In my more than thirty years of consulting, I have found that, without question, natural intelligence is the most important success indicator in the business arena and the single most significant differentiator at the upper echelons of large organizations. Stanford psychologist Lewis Terman recognized this when he pioneered his IQ tests in the early 1900s. In his opinion, nothing about an individual is as important as IQ, except possibly morals.
I echo Terman’s observation and sentiment, but I also recognize the observations of “IQ Fundamentalist” Arthur Jensen who observed that IQ levels, beyond those that would qualify an individual for admission to graduate school (about IQ 115), become relatively unimportant in terms of success. To lead most large organizations, I’d put that number closer to 120 or 130. But no matter which number we choose, we know that IQ differences in the upper part of the scale-above 115-have fewer implications than the thresholds below that.
To give a frame of reference, most successful professional football players are big guys, but beyond a certain weight, you don’t see increased skill or excellence. Like the size of NFL players, intelligence has a threshold. You have to be smart enough to do the job well-but not appreciably smarter than that.
Therefore, the most crucial forecaster of executive success is enough brainpower, or the specific cognitive abilities that equip us to make decisions and solve problems. Three main components define leadership intelligence: critical thinking, learning ability, and quantitative skills. Of these, critical thinking is the most important and the least understood.
Dispassionate scrutiny, strategic focus, and analytical reasoning form the foundation of critical thinking. These abilities equip a person to anticipate future consequences, get to the core of complicated issues, and zero in on the essential few while putting aside the trivial many.

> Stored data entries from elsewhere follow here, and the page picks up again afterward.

-- pv_equiv track=rewrite | github.com/chinskiy/labsSRM | lab1/big_int.py | rae
-- ===== SOURCE A (Python) =====
-- def rae(numb1, module):
--     ost = 0
--     arr = []
--     while ost != 1:
--         arr.append(module // numb1)
--         ost = module % numb1
--         module = numb1
--         numb1 = ost
--     return arr
-- ===== SOURCE B (Python) =====
-- def rae(numb1, module):
--     # Stage 1: build the full Euclidean remainder chain, ending at remainder 1.
--     chain = [module, numb1]
--     while chain[-1] != 1:
--         chain.append(chain[-2] % chain[-1])
--     # Stage 2: read the quotients off consecutive chain elements.
--     return [chain[i] // chain[i + 1] for i in range(len(chain) - 2)]
-- ===== Notes on version B (the rewrite author's own statement) =====
-- stated objective: simpler
-- what changed: Replaces the single while-loop mutating four locals with two staged passes: first build the full Euclidean remainder chain as a list until it ends in 1, then read the quotients off consecutive chain elements with a comprehension.
import Mathlib
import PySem

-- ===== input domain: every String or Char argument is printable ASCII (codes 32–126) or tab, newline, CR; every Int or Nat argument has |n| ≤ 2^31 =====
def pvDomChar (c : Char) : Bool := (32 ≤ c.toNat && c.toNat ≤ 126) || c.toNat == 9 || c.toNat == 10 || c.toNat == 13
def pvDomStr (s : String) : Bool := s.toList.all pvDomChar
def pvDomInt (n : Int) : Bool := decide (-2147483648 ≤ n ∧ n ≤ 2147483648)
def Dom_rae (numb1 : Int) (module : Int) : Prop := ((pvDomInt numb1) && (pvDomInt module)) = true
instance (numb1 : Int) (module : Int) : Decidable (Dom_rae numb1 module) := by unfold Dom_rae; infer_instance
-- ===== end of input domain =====

-- B builds the whole Euclidean remainder chain in one pass and then reads the
-- quotients off consecutive chain elements in a second pass (simpler, staged
-- decomposition instead of A's four mutating locals).


-- ===== PORT A =====
-- A's while-loop, transliterated with a fuel bound (the loop terminates within
-- numb1.toNat + 2 steps on every input admitted by Pre_rae; fuel only makes it total).
def raeLoop : Nat → Int → List Int → Int → Int → List Int
  | 0, _, arr, _, _ => arr
  | f + 1, ost, arr, module, numb1 =>
    if ost = 1 then arr
    else
      let q := PySem.Int.floordiv module numb1
      let ost' := PySem.Int.mod module numb1
      raeLoop f ost' (arr ++ [q]) numb1 ost'

def rae (numb1 : Int) (module : Int) : List Int :=
  raeLoop (numb1.toNat + 2) 0 [] module numb1

-- ===== PORT B =====
-- Stage 1 of Source B: extend the chain while chain[-1] != 1 (fuel makes it total;
-- the chain always has length ≥ 2 here, so the match fallback is unreachable).
def raeChainLoop : Nat → List Int → List Int
  | 0, chain => chain
  | f + 1, chain =>
    match PySem.List.pyGet? chain (-1), PySem.List.pyGet? chain (-2) with
    | some last, some prev =>
      if last = 1 then chain
      else raeChainLoop f (chain ++ [PySem.Int.mod prev last])
    | _, _ => chain

-- Stage 2 of Source B: the comprehension over range(len(chain) - 2); every index is
-- in range, so getD is exact for chain[i].
def raeQuots (chain : List Int) : List Int :=
  (List.range (chain.length - 2)).map
    (fun i => PySem.Int.floordiv (chain.getD i 0) (chain.getD (i + 1) 0))

def rae_alt (numb1 : Int) (module : Int) : List Int :=
  raeQuots (raeChainLoop (numb1.toNat + 2) [module, numb1])

-- ===== PRECONDITION & SPEC =====
-- A raises ZeroDivisionError when numb1 = 0, when numb1 < 0 or numb1 = 1 (the
-- remainder chain then reaches 0, never 1), and when gcd(numb1, module) ≠ 1
-- (the chain ends in gcd, 0 without passing through 1); it returns normally on
-- every other input, so Pre_rae is exactly the set where A returns.
def Pre_rae (numb1 : Int) (module : Int) : Prop :=
  2 ≤ numb1 ∧ Int.gcd numb1 module = 1

instance (numb1 : Int) (module : Int) : Decidable (Pre_rae numb1 module) := by
  unfold Pre_rae; infer_instance

def pvWitness_rae : Int × Int := (7, 40)

def Spec_rae (numb1 : Int) (module : Int) (out : List Int) : Prop := out = rae_alt numb1 module
instance (numb1 : Int) (module : Int) (out : List Int) : Decidable (Spec_rae numb1 module out) := by unfold Spec_rae; infer_instance

-- ===== CLAIM (what is proved, stated in full; the proofs are below) =====
def Claim_equal_rae : Prop := ∀ (numb1 : Int) (module : Int), Dom_rae numb1 module → Pre_rae numb1 module → Spec_rae numb1 module (rae numb1 module)

-- ===== LEMMAS AND PROOFS =====

-- Common reference recursion: the quotient list of the Euclidean pair (n, m).
def gQ : Nat → Int → Int → List Int
  | 0, _, _ => []
  | f + 1, n, m =>
    let q := PySem.Int.floordiv m n
    let r := PySem.Int.mod m n
    if r = 1 then [q] else q :: gQ f r n

lemma pv_mod_nonneg (a b : Int) (hb : 2 ≤ b) : 0 ≤ PySem.Int.mod a b := by
  rw [PySem.Int.mod_eq_emod_of_pos (by omega : (0:Int) < b)]
  exact Int.emod_nonneg a (by omega)

lemma pv_mod_lt_self (a b : Int) (hb : 2 ≤ b) : PySem.Int.mod a b < b := by
  rw [PySem.Int.mod_eq_emod_of_pos (by omega : (0:Int) < b)]
  exact Int.emod_lt_of_pos a (by omega)

lemma pv_gcd_mod_step (a b : Int) (hb : 2 ≤ b) :
    Int.gcd (PySem.Int.mod a b) b = Int.gcd b a := by
  rw [PySem.Int.mod_eq_emod_of_pos (by omega : (0:Int) < b), Int.gcd_emod,
    Int.gcd_comm]

lemma pv_mod_two_le (a b : Int) (hb : 2 ≤ b) (hg : Int.gcd b a = 1)
    (h1 : PySem.Int.mod a b ≠ 1) : 2 ≤ PySem.Int.mod a b := by
  have h0 : 0 ≤ PySem.Int.mod a b := pv_mod_nonneg a b hb
  have hz : PySem.Int.mod a b ≠ 0 := by
    intro hz
    have := pv_gcd_mod_step a b hb
    rw [hz, hg] at this
    simp [Int.gcd] at this
    omega
  omega

-- A's loop produces the reference quotient list.
lemma raeLoop_eq_gQ :
    ∀ (f : Nat) (numb1 module ost : Int) (arr : List Int),
      ost ≠ 1 → 2 ≤ numb1 → Int.gcd numb1 module = 1 →
      numb1.toNat + 1 ≤ f →
      raeLoop f ost arr module numb1 = arr ++ gQ f numb1 module := by
  intro f
  induction f with
  | zero => intro numb1 module ost arr _ h2 _ hf; omega
  | succ f ih =>
    intro numb1 module ost arr host h2 hg hf
    simp only [raeLoop, gQ, if_neg host]
    set q := PySem.Int.floordiv module numb1 with hq
    set ost' := PySem.Int.mod module numb1 with host'
    by_cases h1 : ost' = 1
    · obtain ⟨f', rfl⟩ : ∃ f', f = f' + 1 := ⟨f - 1, by omega⟩
      simp [raeLoop, h1]
    · have hlt : ost' < numb1 := pv_mod_lt_self module numb1 h2
      have h2' : 2 ≤ ost' := pv_mod_two_le module numb1 h2 hg h1
      have hg' : Int.gcd ost' numb1 = 1 := by
        rw [host', pv_gcd_mod_step module numb1 h2, hg]
      have hfuel : ost'.toNat + 1 ≤ f := by omega
      rw [ih ost' numb1 ost' (arr ++ [q]) h1 h2' hg' hfuel]
      simp [h1]

-- Reference remainder chain that B's stage 1 produces after the leading pair.
def chainC : Nat → Int → Int → List Int
  | 0, n, _ => [n]
  | f + 1, n, m =>
    if PySem.Int.mod m n = 1 then [n, 1]
    else n :: chainC f (PySem.Int.mod m n) n

lemma chainC_one_le_length (f : Nat) (n m : Int) : 1 ≤ (chainC f n m).length := by
  cases f with
  | zero => simp [chainC]
  | succ f => by_cases h1 : PySem.Int.mod m n = 1 <;> simp [chainC, h1]

lemma chainC_two_le_length (f : Nat) (n m : Int) (h2 : 2 ≤ n)
    (hg : Int.gcd n m = 1) (hf : n.toNat + 1 ≤ f) :
    2 ≤ (chainC f n m).length := by
  obtain ⟨f', rfl⟩ : ∃ f', f = f' + 1 := ⟨f - 1, by omega⟩
  by_cases h1 : PySem.Int.mod m n = 1 <;>
    simp [chainC, h1, chainC_one_le_length]

lemma pyGet?_last_two (pre : List Int) (a b : Int) :
    PySem.List.pyGet? (pre ++ [a, b]) (-1) = some b ∧
    PySem.List.pyGet? (pre ++ [a, b]) (-2) = some a := by
  constructor
  · rw [show pre ++ [a, b] = (pre ++ [a]) ++ [b] by simp]
    exact PySem.List.pyGet?_neg_one_append_singleton _ _
  · rw [PySem.List.pyGet?_neg_ofNat _ 2 (by omega) (by simp)]
    simp

-- B's stage-1 loop produces exactly the reference chain after the prefix.
lemma raeChainLoop_eq_chainC :
    ∀ (f : Nat) (pre : List Int) (m n : Int),
      2 ≤ n → Int.gcd n m = 1 → n.toNat + 1 ≤ f →
      raeChainLoop f (pre ++ [m, n]) = (pre ++ [m]) ++ chainC f n m := by
  intro f
  induction f with
  | zero => intro pre m n h2 _ hf; omega
  | succ f ih =>
    intro pre m n h2 hg hf
    obtain ⟨hlast, hprev⟩ := pyGet?_last_two pre m n
    simp only [raeChainLoop, hlast, hprev]
    rw [if_neg (by omega : ¬ n = 1)]
    set r := PySem.Int.mod m n with hr
    by_cases h1 : r = 1
    · -- next step sees last = 1 and stops
      obtain ⟨f', rfl⟩ : ∃ f', f = f' + 1 := ⟨f - 1, by omega⟩
      rw [h1]
      rw [show (pre ++ [m, n]) ++ [(1 : Int)] = (pre ++ [m]) ++ [n, 1] by simp]
      have ha := (pyGet?_last_two (pre ++ [m]) n 1).1
      have hb := (pyGet?_last_two (pre ++ [m]) n 1).2
      simp only [raeChainLoop, ha, hb]
      simp [chainC, ← hr, h1]
    · have h2' : 2 ≤ r := pv_mod_two_le m n h2 hg h1
      have hlt : r < n := pv_mod_lt_self m n h2
      have hg' : Int.gcd r n = 1 := by rw [hr, pv_gcd_mod_step m n h2, hg]
      have := ih (pre ++ [m]) n r h2' hg' (by omega)
      rw [show (pre ++ [m, n]) ++ [r] = (pre ++ [m]) ++ [n, r] by simp, this]
      simp [chainC, h1, ← hr]

lemma raeQuots_cons (x : Int) (c : List Int) (hc : 2 ≤ c.length) :
    raeQuots (x :: c) = PySem.Int.floordiv x (c.getD 0 0) :: raeQuots c := by
  unfold raeQuots
  have hlen : (x :: c).length - 2 = (c.length - 2) + 1 := by
    simp [List.length_cons]; omega
  rw [hlen, List.range_succ_eq_map]
  simp [List.map_map, Function.comp]

lemma raeQuots_chainC (f : Nat) :
    ∀ (m n : Int), 2 ≤ n → Int.gcd n m = 1 → n.toNat + 1 ≤ f →
      raeQuots (m :: chainC f n m) = gQ f n m := by
  induction f with
  | zero => intro m n h2 _ hf; omega
  | succ f ih =>
    intro m n h2 hg hf
    by_cases h1 : PySem.Int.mod m n = 1
    · simp only [chainC, gQ, if_pos h1]
      simp [raeQuots, List.range_one]
    · set r := PySem.Int.mod m n with hr
      have h2' : 2 ≤ r := pv_mod_two_le m n h2 hg h1
      have hlt : r < n := pv_mod_lt_self m n h2
      have hg' : Int.gcd r n = 1 := by rw [hr, pv_gcd_mod_step m n h2, hg]
      have hlen : 2 ≤ (n :: chainC f r n).length := by
        have := chainC_two_le_length f r n h2' hg' (by omega)
        simp; omega
      simp only [chainC, gQ, if_neg h1, ← hr]
      rw [raeQuots_cons m (n :: chainC f r n) hlen]
      rw [ih n r h2' hg' (by omega)]
      simp

-- ===== VERDICT (by name: the statement is the Claim_ definition above) =====
theorem rae_spec : Claim_equal_rae := by
  intro numb1 module _ hpre
  obtain ⟨h2, hg⟩ := hpre
  unfold Spec_rae rae rae_alt
  rw [raeLoop_eq_gQ (numb1.toNat + 2) numb1 module 0 [] (by decide) h2 hg (by omega)]
  have hchain := raeChainLoop_eq_chainC (numb1.toNat + 2) [] module numb1 h2 hg (by omega)
  simp only [List.nil_append] at hchain
  rw [hchain, show ([module] ++ chainC (numb1.toNat + 2) numb1 module : List Int)
      = module :: chainC (numb1.toNat + 2) numb1 module from rfl]
  rw [raeQuots_chainC (numb1.toNat + 2) module numb1 h2 hg (by omega)]
  simp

Most people can learn to follow a protocol or set of procedures. Give them a check list, and they can execute the plan. Sometimes these individuals are valuable employees, maybe even top performers. But they wouldn’t qualify for membership in the august body of business virtuosos, because they can’t solve the unfamiliar problems that plague senior leaders.
General learning ability is the second most important component of leadership intelligence. When leaders can acquire new information quickly, they don’t lose valuable time. They size up unfamiliar situations, learn about their people, study the products and processes, and then immediately act on this body of knowledge. When this happens, the organization responds by moving the leader’s ideas to action-creating a competitive advantage.
Not every turn in the leadership pipeline requires the third element of leadership intelligence-quantitative abilities-but they remain crucial at the top of most organizations. Knowing what the numbers mean and using them to make sophisticated business decisions equip an individual to make budget or profit and loss assessments. Superior development of these skills further allows a person to set the company’s direction by evaluating the nuances of mergers, acquisitions, and risk-taking ventures.
In a general discussion of virtuosity, talent and intelligence would remain separate. Some individuals may have exceptional talent for music, art, or acting, for example, but not exceptionally high IQs. However, in the business arena, the most sought-after talent will usually be so closely linked to leadership behaviors and cognitive abilities that separating them would be impossible.